4. The subway energy optimization control equipment based on artificial intelligence according to claim 3, characterized in that: Heat dissipation mesh (13) is installed inside the two opposite outer walls of the constant temperature and humidity machine one (4), constant temperature and humidity machine two (7) and constant temperature and humidity machine three (10). An exhaust pipe (14) is provided above one end of the constant temperature and humidity machine one (4), constant temperature and humidity machine two (7) and constant temperature and humidity machine three (10), and a connecting pipe (15) is provided at one end of the exhaust pipe (14).

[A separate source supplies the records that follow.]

-- pv_equiv track=rewrite | github.com/MdAkashSheikh/All_Code | Compiler_Code/repetedValuesInArrayLAB1.py | Repetation
-- ===== SOURCE A (Python) =====
-- def Repetation(list):
--     repeted = dict()
--     for i in range(0, len(list)):
--         count = 0
--         for j in range(0, len(list)):
--             if list[i] == list[j]:
--                 count += 1
--         if count != 1:
--             repeted[list[i]] = count
--     return repeted
-- ===== SOURCE B (Python) =====
-- def Repetation(list):
--     counts = {}
--     for x in list:
--         counts[x] = counts.get(x, 0) + 1
--     return {k: v for k, v in counts.items() if v != 1}
-- ===== Notes on version B (the rewrite author's own statement) =====
-- stated objective: faster
-- what changed: Replaces A's per-element full rescan (for every index, an inner loop recounts that value over the whole list) with a single frequency-dictionary pass followed by a filter over the table's items instead of the input.
import Mathlib
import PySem

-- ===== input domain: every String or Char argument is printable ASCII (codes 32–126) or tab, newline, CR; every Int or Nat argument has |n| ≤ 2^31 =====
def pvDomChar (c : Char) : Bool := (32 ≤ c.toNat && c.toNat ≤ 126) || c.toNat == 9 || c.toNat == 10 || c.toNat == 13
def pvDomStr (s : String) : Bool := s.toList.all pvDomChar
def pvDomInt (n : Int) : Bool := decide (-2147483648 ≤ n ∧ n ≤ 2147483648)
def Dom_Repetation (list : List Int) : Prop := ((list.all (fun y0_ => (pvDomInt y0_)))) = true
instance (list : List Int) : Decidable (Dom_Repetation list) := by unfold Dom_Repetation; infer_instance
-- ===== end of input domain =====

-- B replaces A's quadratic per-element rescan by one counting pass plus a filter over the
-- frequency table (objective: faster; the dict holds each value's total count).


-- ===== PORT A =====
def Repetation (list : List Int) : List (Int × Int) :=
  ((PySem.List.pyRange 0 (PySem.List.len list)).foldl
    (fun (repeted : PySem.Dict Int Int) i =>
      let count : Int :=
        (PySem.List.pyRange 0 (PySem.List.len list)).foldl
          (fun count j =>
            if PySem.List.pyGetD list i 0 = PySem.List.pyGetD list j 0 then count + 1 else count)
          0
      if count ≠ 1 then repeted.insert (PySem.List.pyGetD list i 0) count else repeted)
    PySem.Dict.empty).items

-- ===== PORT B =====
def Repetation_alt (list : List Int) : List (Int × Int) :=
  let counts : PySem.Dict Int Int :=
    list.foldl (fun d x => d.insert x (d.getD x 0 + 1)) PySem.Dict.empty
  (PySem.Dict.ofList (counts.items.filter (fun kv => kv.2 != 1))).items

-- ===== PRECONDITION & SPEC =====
def Spec_Repetation (list : List Int) (out : List (Int × Int)) : Prop := out = Repetation_alt list
instance (list : List Int) (out : List (Int × Int)) : Decidable (Spec_Repetation list out) := by unfold Spec_Repetation; infer_instance

-- ===== CLAIM (what is proved, stated in full; the proofs are below) =====
def Claim_equal_Repetation : Prop := ∀ (list : List Int), Dom_Repetation list → Spec_Repetation list (Repetation list)

-- ===== LEMMAS AND PROOFS =====

-- the inner counting loop of A counts occurrences of v in l
theorem pv_inner_count (l : List Int) (v : Int) :
    ∀ (a : Int), l.foldl (fun c y => if v = y then c + 1 else c) a = a + (List.count v l : Int) := by
  induction l with
  | nil => intro a; simp
  | cons x xs ih =>
      intro a
      by_cases h : v = x
      · subst h
        simp [List.foldl_cons, ih, List.count_cons_self]
        ring
      · simp [List.foldl_cons, h, ih, List.count_cons_of_ne (fun hc => h hc.symm)]

-- A's step function, with the inner loop replaced by its value
def pvStep (l : List Int) (d : PySem.Dict Int Int) (x : Int) : PySem.Dict Int Int :=
  if (List.count x l : Int) ≠ 1 then d.insert x (List.count x l : Int) else d

theorem pv_A_eq_fold (l : List Int) :
    Repetation l = (l.foldl (pvStep l) PySem.Dict.empty).items := by
  unfold Repetation
  rw [PySem.List.foldl_pyRange_zero_pyGetD l 0
      (fun (repeted : PySem.Dict Int Int) v =>
        let count : Int :=
          (PySem.List.pyRange 0 (PySem.List.len l)).foldl
            (fun count j => if v = PySem.List.pyGetD l j 0 then count + 1 else count) 0
        if count ≠ 1 then repeted.insert v count else repeted)
      PySem.Dict.empty]
  congr 1
  apply PySem.List.foldl_congr_mem
  intro d x _
  show (let count : Int :=
          (PySem.List.pyRange 0 (PySem.List.len l)).foldl
            (fun count j => if x = PySem.List.pyGetD l j 0 then count + 1 else count) 0
        if count ≠ 1 then d.insert x count else d) = pvStep l d x
  rw [PySem.List.foldl_pyRange_zero_pyGetD l 0
      (fun (c : Int) y => if x = y then c + 1 else c) 0]
  simp only [pv_inner_count l x 0, zero_add]
  rfl

theorem pv_nodup_keys_fold (l : List Int) :
    ∀ (m : List Int) (d : PySem.Dict Int Int), d.keys.Nodup → (m.foldl (pvStep l) d).keys.Nodup := by
  intro m
  induction m with
  | nil => intro d h; exact h
  | cons x xs ih =>
      intro d h
      simp only [List.foldl_cons]
      apply ih
      unfold pvStep
      split
      · exact PySem.Dict.nodup_keys_insert d x _ h
      · exact h

theorem pv_keys_fold (l : List Int) :
    ∀ (m : List Int) (d : PySem.Dict Int Int),
      (m.foldl (pvStep l) d).keys =
        PySem.Set.update d.keys (m.filter (fun x => decide ((List.count x l : Int) ≠ 1))) := by
  intro m
  induction m with
  | nil => intro d; rfl
  | cons x xs ih =>
      intro d
      simp only [List.foldl_cons, List.filter_cons]
      by_cases h : (List.count x l : Int) ≠ 1
      · simp only [decide_eq_true h, if_true]
        rw [ih]
        have : (pvStep l d x).keys = PySem.Set.add d.keys x := by
          unfold pvStep PySem.Set.add
          rw [if_pos h]
          by_cases hc : d.contains x = true
          · rw [PySem.Dict.keys_insert_of_contains d _ hc]
            have hm : x ∈ d.keys := (PySem.Dict.contains_iff_mem_keys d x).mp hc
            simp [hm]
          · rw [PySem.Dict.keys_insert_of_not_contains d _ (by simpa using hc)]
            have hm : x ∉ d.keys := fun hm => hc ((PySem.Dict.contains_iff_mem_keys d x).mpr hm)
            simp [hm]
        rw [this]
        rfl
      · have hd : pvStep l d x = d := by unfold pvStep; simp [h]
        simp [hd, ih, h]

theorem pv_getD_fold (l : List Int) :
    ∀ (m : List Int) (d : PySem.Dict Int Int) (k : Int),
      (m.foldl (pvStep l) d).getD k 0 =
        if k ∈ m ∧ (List.count k l : Int) ≠ 1 then (List.count k l : Int) else d.getD k 0 := by
  intro m
  induction m with
  | nil => intro d k; simp
  | cons x xs ih =>
      intro d k
      simp only [List.foldl_cons, ih]
      by_cases hne : (List.count k l : Int) ≠ 1
      · by_cases hmem : k ∈ xs
        · simp [hmem, hne, List.mem_cons]
        · by_cases hkx : k = x
          · subst hkx
            have hstep : pvStep l d k = d.insert k (List.count k l : Int) := by
              unfold pvStep; simp [hne]
            simp [hmem, hne, hstep]
          · have hstep : (pvStep l d x).getD k 0 = d.getD k 0 := by
              unfold pvStep
              split
              · rw [PySem.Dict.getD_insert]; simp [hkx]
              · rfl
            simp [hmem, hne, hkx, hstep, List.mem_cons]
      · have hstep : (pvStep l d x).getD k 0 = d.getD k 0 := by
          unfold pvStep
          by_cases h1 : (List.count x l : Int) ≠ 1
          · rw [if_pos h1, PySem.Dict.getD_insert]
            split
            · next heq => subst heq; exact absurd h1 hne
            · rfl
          · rw [if_neg h1]
        simp [hne, hstep]

-- filtering commutes with first-occurrence dedup (Set.ofList)
theorem pv_filter_foldl_add (p : Int → Bool) :
    ∀ (xs : List Int) (acc : PySem.Set Int),
      (xs.foldl PySem.Set.add acc).filter p = (xs.filter p).foldl PySem.Set.add (acc.filter p) := by
  intro xs
  induction xs with
  | nil => intro acc; rfl
  | cons x xs ih =>
      intro acc
      simp only [List.foldl_cons, List.filter_cons]
      rw [ih]
      by_cases hp : p x = true
      · simp only [hp, if_true, List.foldl_cons]
        have : (PySem.Set.add acc x).filter p = PySem.Set.add (acc.filter p) x := by
          unfold PySem.Set.add
          by_cases hmem : x ∈ acc
          · have h2 : x ∈ acc.filter p := List.mem_filter.mpr ⟨hmem, hp⟩
            simp [hmem, h2]
          · have h2 : x ∉ acc.filter p := fun hmf => hmem (List.mem_filter.mp hmf).1
            simp [hmem, h2, List.filter_append, hp]
        rw [this]
      · have hp' : p x = false := by simpa using hp
        simp only [hp', Bool.false_eq_true, if_false]
        have : (PySem.Set.add acc x).filter p = acc.filter p := by
          unfold PySem.Set.add
          by_cases hmem : x ∈ acc
          · simp [hmem]
          · simp [hmem, List.filter_append, hp']
        rw [this]

theorem pv_ofList_filter (p : Int → Bool) (l : List Int) :
    PySem.Set.ofList (l.filter p) = (PySem.Set.ofList l).filter p := by
  unfold PySem.Set.ofList
  rw [pv_filter_foldl_add p l PySem.Set.empty]
  rfl

-- B's result, in closed form
theorem pv_B_items (l : List Int) :
    Repetation_alt l =
      ((PySem.Set.ofList l).filter (fun k => decide ((List.count k l : Int) ≠ 1))).map
        (fun k => (k, (List.count k l : Int))) := by
  unfold Repetation_alt
  simp only [PySem.Dict.foldl_insert_getD_add_one_eq_counter, PySem.Dict.items_counter]
  rw [List.filter_map]
  have hfun : ((fun kv : Int × Int => kv.2 != 1) ∘ (fun k => (k, (List.count k l : Int)))) =
      (fun k => decide ((List.count k l : Int) ≠ 1)) := by
    funext k
    rw [Bool.eq_iff_iff]
    simp [bne_iff_ne]
  rw [hfun]
  set ks := (PySem.Set.ofList l).filter (fun k => decide ((List.count k l : Int) ≠ 1)) with hks
  have hnd : ks.Nodup := (PySem.Set.nodup_ofList l).filter _
  have := PySem.Dict.items_foldl_insert_fresh
      (ks.map (fun k => (k, (List.count k l : Int)))) Prod.fst Prod.snd PySem.Dict.empty
      (by intro a _; simp [PySem.Dict.contains_empty])
      (by
        rw [List.map_map]
        show (List.map (fun k => k) ks).Nodup
        simpa using hnd)
  show (PySem.Dict.ofList (ks.map (fun k => (k, (List.count k l : Int))))).items =
      ks.map (fun k => (k, (List.count k l : Int)))
  unfold PySem.Dict.ofList PySem.Dict.update
  simpa using this

-- A's result, in the same closed form
theorem pv_A_items (l : List Int) :
    Repetation l =
      ((PySem.Set.ofList l).filter (fun k => decide ((List.count k l : Int) ≠ 1))).map
        (fun k => (k, (List.count k l : Int))) := by
  rw [pv_A_eq_fold]
  have hnd : (l.foldl (pvStep l) PySem.Dict.empty).keys.Nodup :=
    pv_nodup_keys_fold l l PySem.Dict.empty (by simp [PySem.Dict.keys_empty])
  rw [PySem.Dict.items_eq_map_keys _ hnd 0]
  have hkeys : (l.foldl (pvStep l) PySem.Dict.empty).keys =
      PySem.Set.ofList (l.filter (fun x => decide ((List.count x l : Int) ≠ 1))) := by
    rw [pv_keys_fold l l PySem.Dict.empty]
    rfl
  rw [hkeys, pv_ofList_filter]
  apply List.map_congr_left
  intro k hk
  have hk' := List.mem_filter.mp hk
  have hkl : k ∈ l := (PySem.Set.mem_ofList l k).mp hk'.1
  have hne : (List.count k l : Int) ≠ 1 := by simpa using hk'.2
  rw [pv_getD_fold l l PySem.Dict.empty k]
  simp [hkl, hne]

-- ===== VERDICT (by name: the statement is the Claim_ definition above) =====
theorem Repetation_spec : Claim_equal_Repetation := by
  intro l _
  show Repetation l = Repetation_alt l
  rw [pv_A_items, pv_B_items]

5. The subway energy optimization control equipment based on artificial intelligence according to claim 4, characterized in that: One end of the ventilation device 1 (16) is provided with a control panel 4 (17), and one end of the ventilation device 2 (18) is provided with a control panel 5 (19). A base (20) is installed below the ventilation device 1 (16) and the ventilation device 2 (18). A ventilation opening (21) is provided above the ventilation device 1 (16) and the ventilation device 2 (18).
6. The subway energy optimization control equipment based on artificial intelligence according to claim 5, characterized in that: The constant temperature and humidity machine one (4) is electrically connected to the control box one (6), the constant temperature and humidity machine two (7) is electrically connected to the control box two (9), and the constant temperature and humidity machine three (10) is electrically connected to the control box three (12).
7. The subway energy optimization control equipment based on artificial intelligence according to claim 6, characterized in that: The control device (1) is electrically connected to the 4G module (2), the control device (1) is electrically connected to the constant temperature and humidity machine one (4), the control device (1) is electrically connected to the constant temperature and humidity machine two (7), the control device (1) is electrically connected to the constant temperature and humidity machine three (10), the control device (1) is electrically connected to the ventilation device one (16), the control device (1) is electrically connected to the ventilation device two (18), the control device (1) is electrically connected to the temperature and humidity sensor (22), and the control device (1) is electrically connected to the air quality sensor (23).